First comes pulling in the query from Google. Notice the
10 in the doGoogleSearch; this
is the number of search results requested from Google. You should try
to set this as high as Google will allow whenever you run the script;
otherwise, you might find that searching for terms that are extremely
popular in the weblogging world does not return any results at all,
having been rejected as originating from a blog.
Since we're about to make a web services call for
every one of the returned results, which might take a while, we want
to start returning the results page now; this helps prevent
connection timeouts. As such, we spit out a header using the
CGI module, and then jump into our loop.
We then get to the final part of our code: actually looping through
the search results returned by Google and passing the HTML-encoded
URL to the Technorati API as a get request.

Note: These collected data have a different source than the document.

-- pv_equiv track=rewrite | github.com/KelseyKwon/backjoon-programmers | 프로그래머스/2/138476. 귤 고르기/귤 고르기.py | solution
-- ===== SOURCE A (Python) =====
-- from collections import defaultdict
--
-- def solution(k, tangerine):
--     answer = 0
--     info = defaultdict(int)
--
--     #dict 생성
--     for i in tangerine:
--         info[i] += 1
--     # 딕셔너리는 .sort()의 메서드를 갖고 있지 않다.
--     # info.sort(key= lambda x: info[x], reverse = True)
--     counts = sorted(info.values(), reverse = True)
--
--     # for key in info.keys():
--     #     temp = info[key]
--     #     if k >= temp:
--     #         k -= temp
--     #         answer += 1
--     #         continue
--     #     elif k>0 and k< emp:
--     #         answer += 1
--     #         break
--     #     elif k == 0:
--     #         break
--     # 이렇게 세가지로 경우를 쪼개는 것보다 그냥 k > temp이면 무조건 1 더하고,
--     # k <= temp이면 1더하고 break하는게 더 나음.
--     for c in counts:
--         if k > c:
--             k -= c
--             answer += 1
--         else:
--             answer += 1
--             break
--     return answer
-- ===== SOURCE B (Python) =====
-- from collections import Counter
--
-- def solution(k, tangerine):
--     # Bucket (counting-sort) sweep: no comparison sort. buckets[c] = how many
--     # distinct sizes occur exactly c times; sweep c from the largest count down,
--     # taking whole buckets greedily, returning as soon as k is covered.
--     freq = Counter(tangerine)
--     buckets = Counter(freq.values())
--     answer = 0
--     c = max(buckets, default=0)
--     while c >= 1:
--         for _ in range(buckets.get(c, 0)):
--             answer += 1
--             if k <= c:
--                 return answer
--             k -= c
--         c -= 1
--     return answer
-- ===== Notes on version B (the rewrite author's own statement) =====
-- stated objective: alternative
-- what changed: Replaces the comparison sort of the counts plus greedy decrement loop by a counting-sort bucket sweep: a count-of-counts table is built and swept from the largest count value downward, taking whole buckets and returning early once k is covered.
import Mathlib
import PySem

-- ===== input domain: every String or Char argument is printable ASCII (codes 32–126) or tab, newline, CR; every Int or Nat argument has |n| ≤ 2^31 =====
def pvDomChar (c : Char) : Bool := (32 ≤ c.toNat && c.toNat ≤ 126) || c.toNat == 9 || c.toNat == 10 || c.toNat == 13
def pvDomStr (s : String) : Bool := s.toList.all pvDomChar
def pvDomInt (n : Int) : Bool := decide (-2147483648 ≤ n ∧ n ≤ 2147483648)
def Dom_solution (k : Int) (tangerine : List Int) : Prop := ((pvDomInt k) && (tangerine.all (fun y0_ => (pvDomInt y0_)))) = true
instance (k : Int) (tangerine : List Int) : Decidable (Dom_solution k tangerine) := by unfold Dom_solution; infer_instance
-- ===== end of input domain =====

-- B replaces A's comparison sort of the counts + greedy decrement loop by a count-of-counts
-- bucket sweep from the largest count value downward (objective: alternative).


-- ===== PORT A =====
-- 'for c in counts: if k > c: k -= c; answer += 1 else: answer += 1; break'
def solutionLoopA (k : Int) (answer : Int) : List Int → Int
  | [] => answer
  | c :: rest => if k > c then solutionLoopA (k - c) (answer + 1) rest else answer + 1

def solution (k : Int) (tangerine : List Int) : Int :=
  -- info = defaultdict(int); for i in tangerine: info[i] += 1
  let info : PySem.Dict Int Int := tangerine.foldl (fun d i => d.modify i 0 (· + 1)) PySem.Dict.empty
  -- counts = sorted(info.values(), reverse=True)
  let counts := PySem.List.sorted info.values (fun x => x) true
  solutionLoopA k 0 counts

-- ===== PORT B =====
-- inner 'for _ in range(buckets.get(c, 0)): answer += 1; if k <= c: return answer; k -= c'
-- (.inr = early return with the answer, .inl = fall through with updated (k, answer))
def solutionInnerB (c k answer : Int) : Nat → (Int × Int) ⊕ Int
  | 0 => Sum.inl (k, answer)
  | m + 1 =>
    if k ≤ c then Sum.inr (answer + 1) else solutionInnerB c (k - c) (answer + 1) m

-- 'while c >= 1: …; c -= 1' — fuel is the current value of c (counts are positive ints)
def solutionSweepB (buckets : PySem.Dict Int Int) (k answer : Int) : Nat → Int
  | 0 => answer
  | c + 1 =>
    match solutionInnerB ((c : Int) + 1) k answer (buckets.getD ((c : Int) + 1) 0).toNat with
    | Sum.inr a => a
    | Sum.inl (k', a') => solutionSweepB buckets k' a' c

def solution_alt (k : Int) (tangerine : List Int) : Int :=
  -- freq = Counter(tangerine); buckets = Counter(freq.values())
  let freq : PySem.Dict Int Int := PySem.Dict.counter tangerine
  let buckets : PySem.Dict Int Int := PySem.Dict.counter freq.values
  -- c = max(buckets, default=0)
  let cmax : Int := PySem.List.maxD buckets.keys (fun x => x) 0
  solutionSweepB buckets k 0 cmax.toNat

-- ===== PRECONDITION & SPEC =====
def Spec_solution (k : Int) (tangerine : List Int) (out : Int) : Prop := out = solution_alt k tangerine
instance (k : Int) (tangerine : List Int) (out : Int) : Decidable (Spec_solution k tangerine out) := by unfold Spec_solution; infer_instance

-- ===== CLAIM (what is proved, stated in full; the proofs are below) =====
def Claim_equal_solution : Prop := ∀ (k : Int) (tangerine : List Int), Dom_solution k tangerine → Spec_solution k tangerine (solution k tangerine)

-- ===== LEMMAS AND PROOFS =====

-- the multiset of counts, laid out descending bucket by bucket: for c = f, f-1, …, 1
-- emit (buckets.getD c 0) copies of c
def descList (buckets : PySem.Dict Int Int) : Nat → List Int
  | 0 => []
  | c + 1 => List.replicate (buckets.getD ((c : Int) + 1) 0).toNat ((c : Int) + 1) ++ descList buckets c

theorem loopA_replicate (c : Int) : ∀ (m : Nat) (k a : Int) (rest : List Int),
    solutionLoopA k a (List.replicate m c ++ rest) =
      (match solutionInnerB c k a m with
       | Sum.inr r => r
       | Sum.inl (k', a') => solutionLoopA k' a' rest) := by
  intro m
  induction m with
  | zero => intro k a rest; rfl
  | succ n ih =>
      intro k a rest
      simp only [List.replicate_succ, List.cons_append, solutionLoopA, solutionInnerB]
      by_cases h : k ≤ c
      · have : ¬ k > c := by omega
        simp [this, h]
      · have : k > c := by omega
        simp [this, h, ih]

theorem loopA_descList (buckets : PySem.Dict Int Int) : ∀ (f : Nat) (k a : Int),
    solutionLoopA k a (descList buckets f) = solutionSweepB buckets k a f := by
  intro f
  induction f with
  | zero => intro k a; rfl
  | succ c ih =>
      intro k a
      simp only [descList, solutionSweepB, loopA_replicate]
      cases solutionInnerB ((c : Int) + 1) k a (buckets.getD ((c : Int) + 1) 0).toNat with
      | inr r => rfl
      | inl p => cases p with | mk k' a' => exact ih k' a'

theorem count_descList (buckets : PySem.Dict Int Int) : ∀ (f : Nat) (x : Int),
    (descList buckets f).count x =
      if 1 ≤ x ∧ x ≤ (f : Int) then (buckets.getD x 0).toNat else 0 := by
  intro f
  induction f with
  | zero => intro x; simp [descList]; omega
  | succ c ih =>
      intro x
      simp only [descList, List.count_append, List.count_replicate, ih]
      by_cases hx : x = (c : Int) + 1
      · subst hx
        have h1 : ¬ ((c : Int) + 1 ≤ (c : Int)) := by omega
        have h2 : (1 : Int) ≤ (c : Int) + 1 ∧ (c : Int) + 1 ≤ ((c + 1 : Nat) : Int) := by
          constructor <;> [omega; (push_cast; omega)]
        simp [h1, h2]
      · have hne : ¬ (((c : Int) + 1) == x) = true := by
          simp only [beq_iff_eq]; omega
        have hiff : (1 ≤ x ∧ x ≤ (c : Int)) ↔ (1 ≤ x ∧ x ≤ ((c + 1 : Nat) : Int)) := by
          push_cast; omega
        simp [hne, hiff]

theorem perm_descList (vs : List Int) (f : Nat)
    (hb : ∀ v ∈ vs, 1 ≤ v ∧ v ≤ (f : Int)) :
    vs.Perm (descList (PySem.Dict.counter vs) f) := by
  rw [List.perm_iff_count]
  intro x
  rw [count_descList]
  by_cases hx : 1 ≤ x ∧ x ≤ (f : Int)
  · rw [if_pos hx, PySem.Dict.getD_counter]
    simp
  · simp only [hx, if_false]
    rw [List.count_eq_zero]
    intro hmem
    exact hx (hb x hmem)

theorem descList_bounds_pairwise (buckets : PySem.Dict Int Int) : ∀ (f : Nat),
    (∀ x ∈ descList buckets f, 1 ≤ x ∧ x ≤ (f : Int)) ∧
      (descList buckets f).Pairwise (fun a b => b ≤ a) := by
  intro f
  induction f with
  | zero => exact ⟨by simp [descList], by simp [descList]⟩
  | succ c ih =>
      obtain ⟨ihb, ihp⟩ := ih
      constructor
      · intro x hx
        simp only [descList, List.mem_append, List.mem_replicate] at hx
        rcases hx with ⟨-, rfl⟩ | hx
        · constructor <;> [omega; (push_cast; omega)]
        · have := ihb x hx
          constructor <;> [omega; (push_cast at this ⊢; omega)]
      · rw [descList, List.pairwise_append]
        refine ⟨List.pairwise_replicate.mpr (by simp), ihp, ?_⟩
        intro a ha b hb
        rw [List.mem_replicate] at ha
        have := (ihb b hb).2
        omega

theorem sorted_rev_eq_descList (vs : List Int) (f : Nat)
    (hb : ∀ v ∈ vs, 1 ≤ v ∧ v ≤ (f : Int)) :
    PySem.List.sorted vs (fun x => x) true = descList (PySem.Dict.counter vs) f := by
  obtain ⟨_, hpair⟩ := descList_bounds_pairwise (PySem.Dict.counter vs) f
  apply PySem.List.eq_of_perm_of_pairwise_le_of_injective (key := fun x : Int => -x)
    (fun a b h => by simpa using neg_injective h)
  · exact (PySem.List.sorted_perm vs (fun x => x) true).trans (perm_descList vs f hb)
  · have := PySem.List.sorted_pairwise_rev (xs := vs) (key := fun x : Int => x)
    exact this.imp (fun h => by simpa using h)
  · exact hpair.imp (fun h => by simpa using h)

theorem maxD_isMax_int (xs : List Int) (d y : Int) (hy : y ∈ xs) :
    y ≤ PySem.List.maxD xs (fun x => x) d := by
  have hdef : PySem.List.maxD xs (fun x => x) d = (PySem.List.max? xs (fun x => x)).getD d := rfl
  rw [hdef]
  cases h : PySem.List.max? xs (fun x => x) with
  | none => rw [PySem.List.max?_eq_none_iff] at h; subst h; cases hy
  | some m => simpa using PySem.List.max?_isMax h y hy

theorem counter_values_pos (xs : List Int) :
    ∀ v ∈ (PySem.Dict.counter xs).values, 1 ≤ v := by
  intro v hv
  rw [PySem.Dict.values_eq_map_keys _ (PySem.Dict.nodup_keys_counter xs) 0] at hv
  obtain ⟨key, hkey, rfl⟩ := List.mem_map.mp hv
  rw [PySem.Dict.keys_counter, PySem.Set.mem_ofList] at hkey
  rw [PySem.Dict.getD_counter]
  have := List.count_pos_iff.mpr hkey
  omega

-- ===== VERDICT (by name: the statement is the Claim_ definition above) =====
theorem solution_spec : Claim_equal_solution := by
  intro k tangerine _
  unfold Spec_solution solution solution_alt
  -- the foldl building 'info' is definitionally PySem.Dict.counter (counter_eq_foldl)
  show solutionLoopA k 0 (PySem.List.sorted (PySem.Dict.counter tangerine).values (fun x => x) true)
      = solutionSweepB (PySem.Dict.counter (PySem.Dict.counter tangerine).values) k 0
          (PySem.List.maxD (PySem.Dict.counter (PySem.Dict.counter tangerine).values).keys (fun x => x) 0).toNat
  set vs := (PySem.Dict.counter tangerine).values with hvs
  set buckets := PySem.Dict.counter vs with hbk
  set cmax := PySem.List.maxD buckets.keys (fun x => x) 0 with hcm
  have hb : ∀ v ∈ vs, 1 ≤ v ∧ v ≤ ((cmax.toNat : Nat) : Int) := by
    intro v hv
    have h1 : 1 ≤ v := counter_values_pos tangerine v hv
    have hkey : v ∈ buckets.keys := by
      rw [hbk, PySem.Dict.keys_counter, PySem.Set.mem_ofList]; exact hv
    have h2 : v ≤ cmax := maxD_isMax_int buckets.keys 0 v hkey
    exact ⟨h1, by omega⟩
  rw [sorted_rev_eq_descList vs cmax.toNat hb, loopA_descList]
-- B replaces A's early-exit scan of 16 flip/rotation transforms of cells2 against cells1's fixed normalization
-- by comparing canonical orbit representatives (lexicographic minimum over each shape's 8 normalized dihedral transforms).

-- ===== PORT A =====
-- shared module helper normalize_shape (used verbatim by both Pythons);
-- sorted(list of int pairs) is Python's lexicographic tuple sort = PySem.List.sorted2 with fst/snd keys;
-- min(xs)/min(ys) run on nonempty (guarded) int lists, so the .getD 0 default is never taken.
def normalize_shape (cells : List (Int × Int)) : List (Int × Int) :=
  if cells = [] then []
  else
    let xs := cells.map (fun p => p.1)
    let ys := cells.map (fun p => p.2)
    let min_x := (PySem.List.min? xs (fun v => v)).getD 0
    let min_y := (PySem.List.min? ys (fun v => v)).getD 0
    PySem.List.sorted2 (cells.map (fun p => (p.1 - min_x, p.2 - min_y))) (fun p => p.1) (fun p => p.2)

def shapes_match (cells1 : List (Int × Int)) (cells2 : List (Int × Int)) : Bool :=
  if cells1.length ≠ cells2.length then false
  else
    let norm1 := normalize_shape cells1
    [false, true].any (fun flip_x =>
      [false, true].any (fun flip_y =>
        (List.range 4).any (fun rot =>
          let transformed := cells2.map (fun p =>
            let nx := if flip_x then -p.1 else p.1
            let ny := if flip_y then -p.2 else p.2
            (List.range rot).foldl (fun q _ => (-q.2, q.1)) (nx, ny))
          normalize_shape transformed == norm1)))

-- ===== PORT B =====
-- min(forms): Python compares lists of int pairs lexicographically; the injective toLex key
-- realizes exactly that order in Lean; forms always has 8 entries, so the .getD [] default is never taken.
def canonical_shape (cells : List (Int × Int)) : List (Int × Int) :=
  let forms := [false, true].flatMap (fun flip =>
    (List.range 4).map (fun rot =>
      normalize_shape (cells.map (fun p =>
        (List.range rot).foldl (fun q _ => (-q.2, q.1)) (if flip then -p.1 else p.1, p.2)))))
  (PySem.List.min? forms (fun f => f.map (fun p => toLex p))).getD []

def shapes_match_alt (cells1 : List (Int × Int)) (cells2 : List (Int × Int)) : Bool :=
  canonical_shape cells1 == canonical_shape cells2

-- ===== PRECONDITION & SPEC =====
def Spec_shapes_match (cells1 : List (Int × Int)) (cells2 : List (Int × Int)) (out : Bool) : Prop := out = shapes_match_alt cells1 cells2
instance (cells1 : List (Int × Int)) (cells2 : List (Int × Int)) (out : Bool) : Decidable (Spec_shapes_match cells1 cells2 out) := by unfold Spec_shapes_match; infer_instance

-- ===== CLAIM (what is proved, stated in full; the proofs are below) =====
def Claim_equal_shapes_match : Prop := ∀ (cells1 : List (Int × Int)) (cells2 : List (Int × Int)), Dom_shapes_match cells1 cells2 → Spec_shapes_match cells1 cells2 (shapes_match cells1 cells2)

-- ===== LEMMAS AND PROOFS =====

-- 2×2 integer matrices: the dihedral transforms both ports iterate, made composable.
structure M2 where
  a : Int
  b : Int
  c : Int
  d : Int
deriving DecidableEq, Repr
lemma pvMain (cs : List Char) (rest : List Char) :
    ∀ (done : List Char) (freqA freqB : PySem.Dict Char Int) (denom resA : Int),
    cs = done ++ rest →
    freqA.keys = PySem.Set.ofList cs →
    freqB.keys = PySem.Set.ofList cs →
    (∀ c, freqA.getD c 0 = (rest.count c : Int)) →
    (∀ c, freqB.getD c 0 = (rest.count c : Int)) →
    denom = ((((PySem.Set.ofList cs : List Char)).map (fun c => Nat.factorial (rest.count c))).prod : Int) →
    (((PySem.List.pyRange (done.length : Int) (cs.length : Int)).foldl
        (pvStepA cs (pvBuildFact cs.length) (PySem.List.sorted (PySem.Set.ofList cs) id))
        (freqA, resA)).2)
    = ((rest.foldl (pvStepB (pvBuildFact cs.length)) (freqB, denom, resA, (rest.length : Int))).2.2.1) := by
  induction rest with
  | nil =>
      intro done freqA freqB denom resA hcs _ _ _ _ _
      have : (done.length : Int) = (cs.length : Int) := by subst hcs; simp
      rw [this]
      simp [PySem.List.pyRange]
  | cons ch rest' ih =>
      intro done freqA freqB denom resA hcs hkA hkB hgA hgB hden
      have hlen : cs.length = done.length + (rest'.length + 1) := by subst hcs; simp
      have hlt : (done.length : Int) < (cs.length : Int) := by
        have := hlen; omega
      rw [PySem.List.pyRange_one_cons hlt, List.foldl_cons, List.foldl_cons]
      have hch : PySem.List.pyGetD cs (done.length : Int) ' ' = ch := by
        rw [PySem.List.pyGetD_natCast]
        subst hcs
        rw [List.getD_eq_getElem _ _ (by simp)]
        rw [List.getElem_append_right (le_refl _)]
        simp
      have hrem : PySem.List.len cs - (done.length : Int) - 1 = (rest'.length : Int) := by
        simp only [PySem.List.len]
        omega
      have hrem' : ((rest'.length + 1 : Nat) : Int) - 1 = (rest'.length : Int) := by push_cast; ring
      -- the common summand
      set K : List Char := (PySem.Set.ofList cs : List Char) with hK
      have hndK : K.Nodup := PySem.Set.nodup_ofList cs
      have hmemK : ∀ c, c ∈ K ↔ c ∈ cs := fun c => PySem.Set.mem_ofList cs c
      have hcntle : ∀ x, (ch :: rest').count x ≤ cs.length := fun x => pvCount_le cs done _ hcs x
      have hchK : ch ∈ K := (hmemK ch).mpr (by subst hcs; simp)
      have hperm : (PySem.List.sorted (PySem.Set.ofList cs) id).Perm K :=
        PySem.List.sorted_perm _ id false
      set g : Char → Int := fun c => if (ch :: rest').count c ≠ 0 ∧ c < ch
        then ((Nat.factorial rest'.length /
          (K.map (fun x => Nat.factorial ((ch :: rest').count x - if x = c then 1 else 0))).prod : Nat) : Int)
        else 0 with hg
      -- A's inner loop produces resA + (chars.map g).sum
      have hA : pvInnerA (pvBuildFact cs.length) (PySem.List.len cs - (done.length : Int) - 1) ch
          (PySem.List.sorted (PySem.Set.ofList cs) id) freqA resA
          = resA + ((PySem.List.sorted (PySem.Set.ofList cs) id).map g).sum := by
        rw [pvInnerA_sum _ _ _ _ (pvChars_pairwise cs)]
        congr 1
        apply congrArg List.sum
        apply List.map_congr_left
        intro c hcchars
        have hcK : c ∈ K := hperm.subset hcchars
        simp only [hg, hgA c]
        by_cases h0 : List.count c (ch :: rest') = 0
        · simp [h0]
        · by_cases hlt2 : c < ch
          · have h0' : ((List.count c (ch :: rest') : Nat) : Int) ≠ 0 := by exact_mod_cast h0
            rw [if_pos ⟨h0', hlt2⟩, if_pos ⟨h0, hlt2⟩]
            have hcont : freqA.contains c = true := by
              rw [PySem.Dict.contains_iff_mem_keys, hkA]; exact hcK
            have hk' : (freqA.insert c (((List.count c (ch :: rest') : Nat) : Int) - 1)).keys = K := by
              rw [PySem.Dict.keys_insert_of_contains _ _ hcont, hkA]
            have hnd' : (freqA.insert c (((List.count c (ch :: rest') : Nat) : Int) - 1)).keys.Nodup := by
              rw [hk']; exact hndK
            rw [PySem.Dict.values_eq_map_keys _ hnd' 0, hk']
            have hvals : K.map (fun k => (freqA.insert c (((List.count c (ch :: rest') : Nat) : Int) - 1)).getD k 0)
                = K.map (fun k => (((ch :: rest').count k - if k = c then 1 else 0 : Nat) : Int)) := by
              apply List.map_congr_left
              intro x _
              rw [PySem.Dict.getD_insert]
              by_cases hx : x = c
              · rw [if_pos hx, if_pos hx]
                have h1 : 1 ≤ List.count c (ch :: rest') := Nat.one_le_iff_ne_zero.mpr h0
                subst hx
                omega
              · rw [if_neg hx, if_neg hx, hgA x]
                simp
            rw [hvals, hrem, pvFact_getD cs.length _ (by positivity) (by simp; omega)]
            rw [pvFoldDiv cs.length _ _ (by
              intro w hw
              obtain ⟨x, hx, rfl⟩ := List.mem_map.mp hw
              refine ⟨by positivity, ?_⟩
              simp only [Int.toNat_natCast]
              have := hcntle x; omega)]
            simp [Int.toNat_natCast, List.map_map]
            congr 2
          · simp [hlt2]
      -- B's inner loop produces resA + (K.map g).sum
      have hB : freqB.items.foldl
          (fun r p => if 0 < p.2 ∧ p.1 < ch
            then r + PySem.Int.floordiv (PySem.List.pyGetD (pvBuildFact cs.length) (((rest'.length + 1 : Nat) : Int) - 1) 0 * p.2)
                  denom
            else r) resA
          = resA + (K.map g).sum := by
        have hndB : freqB.keys.Nodup := by rw [hkB]; exact hndK
        rw [PySem.Dict.items_eq_map_keys freqB hndB 0, hkB, List.foldl_map]
        rw [pvFoldIf (fun k => 0 < freqB.getD k 0 ∧ k < ch)
          (fun k => PySem.Int.floordiv (PySem.List.pyGetD (pvBuildFact cs.length) (((rest'.length + 1 : Nat) : Int) - 1) 0 * freqB.getD k 0) denom) K resA]
        congr 1
        apply congrArg List.sum
        apply List.map_congr_left
        intro c hcK
        simp only [hg, hgB c]
        by_cases h0 : List.count c (ch :: rest') = 0
        · simp [h0]
        · by_cases hlt2 : c < ch
          · have hcond : (0:Int) < ((List.count c (ch :: rest') : Nat) : Int) := by
              exact_mod_cast Nat.pos_of_ne_zero h0
            rw [if_pos ⟨hcond, hlt2⟩, if_pos ⟨h0, hlt2⟩]
            rw [hrem', pvFact_getD cs.length _ (by positivity) (by simp; omega)]
            have hPD := pvProdDec K hndK (fun x => (ch :: rest').count x) c hcK (Nat.one_le_iff_ne_zero.mpr h0)
            rw [hden, ← hPD]
            have hc1 : ((Nat.factorial ((rest'.length : Int)).toNat : Nat) : Int) * ((List.count c (ch :: rest') : Nat) : Int)
                = ((Nat.factorial rest'.length * List.count c (ch :: rest') : Nat) : Int) := by
              push_cast; simp
            rw [hc1, PySem.Int.floordiv_natCast, Nat.mul_div_mul_right _ _ (Nat.pos_of_ne_zero h0)]
          · simp [hlt2]
      have hsum : ((PySem.List.sorted (PySem.Set.ofList cs) id).map g).sum = (K.map g).sum :=
        (hperm.map g).sum_eq
      -- evaluate the two step functions
      have hstepA : pvStepA cs (pvBuildFact cs.length) (PySem.List.sorted (PySem.Set.ofList cs) id)
          (freqA, resA) (done.length : Int)
          = (freqA.modify ch 0 (fun v => v - 1), resA + (K.map g).sum) := by
        simp only [pvStepA, hch, hA, hsum]
      have hstepB : pvStepB (pvBuildFact cs.length) (freqB, denom, resA, ((ch :: rest').length : Nat))
          ch
          = (freqB.insert ch (freqB.getD ch 0 - 1),
             PySem.Int.floordiv denom (freqB.getD ch 0),
             resA + (K.map g).sum, (rest'.length : Int)) := by
        simp only [pvStepB, List.length_cons]
        rw [hB, hrem']
      rw [hstepA, hstepB]
      -- invariants for the tail
      have hv1 : 1 ≤ (ch :: rest').count ch := by simp
      have hcnt' : ∀ c, (rest'.count c : Int) = ((ch :: rest').count c : Int) - (if c = ch then 1 else 0) := by
        intro c
        by_cases h : c = ch
        · subst h; simp
        · simp [h, Ne.symm h]
      have hgA' : ∀ c, (freqA.modify ch 0 (fun v => v - 1)).getD c 0 = (rest'.count c : Int) := by
        intro c
        rw [PySem.Dict.getD_modify, hcnt' c]
        by_cases h : c = ch <;> simp [h, hgA]
      have hcontA : freqA.contains ch = true := by
        rw [PySem.Dict.contains_iff_mem_keys, hkA]
        exact hchK
      have hcontB : freqB.contains ch = true := by
        rw [PySem.Dict.contains_iff_mem_keys, hkB]
        exact hchK
      have hkA' : (freqA.modify ch 0 (fun v => v - 1)).keys = PySem.Set.ofList cs := by
        rw [PySem.Dict.keys_modify, PySem.Dict.keys_insert_of_contains _ _ hcontA, hkA]
      have hkB' : (freqB.insert ch (freqB.getD ch 0 - 1)).keys = PySem.Set.ofList cs := by
        rw [PySem.Dict.keys_insert_of_contains _ _ hcontB, hkB]
      have hgB' : ∀ c, (freqB.insert ch (freqB.getD ch 0 - 1)).getD c 0 = (rest'.count c : Int) := by
        intro c
        rw [PySem.Dict.getD_insert, hcnt' c]
        by_cases h : c = ch <;> simp [h, hgB]
      have hden' : PySem.Int.floordiv denom (freqB.getD ch 0)
          = ((K.map (fun c => Nat.factorial (rest'.count c))).prod : Int) := by
        have hcntN : ∀ c, rest'.count c = (ch :: rest').count c - (if c = ch then 1 else 0) := by
          intro c; by_cases h : c = ch
          · subst h; simp
          · simp [h, Ne.symm h]
        have hPD := pvProdDec K hndK (fun x => (ch :: rest').count x) ch hchK hv1
        rw [hden, hgB ch, ← hPD, PySem.Int.floordiv_natCast,
          Nat.mul_div_cancel _ (by omega : 0 < (ch :: rest').count ch)]
        congr 1
        apply congrArg List.prod
        apply List.map_congr_left
        intro x _
        simp only []
        rw [hcntN x]
      have hdl : (done.length : Int) + 1 = ((done ++ [ch]).length : Nat) := by simp
      rw [hdl]
      rw [hden']
      exact ih (done ++ [ch]) _ _ _ _ (by simp [hcs]) hkA' hkB' hgA' hgB' rfl
-- pv_equiv track=rewrite | github.com/Researcher-Feng/Cross2DL | data_process/code_utils/clean.py | finding_flag
-- ===== SOURCE A (Python) =====
-- def finding_flag(c_code, tag, return_note):
--     # 假设tag为单引号
--     start_index = c_code.find(tag)
--     # 有单引号
--     if start_index != -1:
--         flag_find = 1
--         next_index = start_index + 1
--         while True:
--             end_index = c_code.find(tag, next_index)
--             if next_index == -1 or end_index == -1:
--                 break
--             if flag_find > 0:
--                 check_snippet = c_code[next_index: end_index]
--                 if return_note in check_snippet:
--                     return 1
--             next_index = end_index + 1
--             flag_find = -flag_find
--         # 有单引号但没有发现问题
--         return -1
--     # 无单引号
--     else:
--         return 0
-- ===== SOURCE B (Python) =====
-- def _scan(c_code, return_note, occ):
--     if len(occ) < 2:
--         return -1
--     if return_note in c_code[occ[0] + 1: occ[1]]:
--         return 1
--     return _scan(c_code, return_note, occ[2:])
--
--
-- def finding_flag(c_code, tag, return_note):
--     # all positions (overlapping) where tag occurs, computed once
--     occ = [i for i in range(len(c_code) + 1) if c_code[i:].startswith(tag)]
--     if not occ:
--         return 0
--     return _scan(c_code, return_note, occ)
-- ===== Notes on version B (the rewrite author's own statement) =====
-- stated objective: alternative
-- what changed: Replaces A's stateful while-loop (repeated find with a sign-alternating flag and a moving cursor) by first materialising the list of all (overlapping) occurrence positions of tag in one comprehension and then checking return_note in the region between each consecutive pair of occurrences via a simple recursion over pairs.
import Mathlib
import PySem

Technorati will then return its results as an XML document.
TIP
Be careful that you do not run out of Technorati requests. As I write
this, Technorati is offering 500 free requests a day, which, with
this script, is around 50 searches. If you make this script available
to your web site audience, you will soon run out of Technorati
requests. One possible workaround is forcing the user to enter her
own Technorati key. You can get the user's key from
the same form that accepts the query. See the
"Hacking the Hack" section for a
means of doing this.
Parsing this result is a matter of passing it through
XML::Simple. Since Technorati returns only an
XML construct containing name when the site is
thought to be a weblog, we can use the presence of this construct as
a marker. If the program sees the construct, it skips to the next
result. If it doesn't, the site is not thought to be
a weblog by Technorati and we display a link to it, along with the
title and snippet (when available) returned by Google.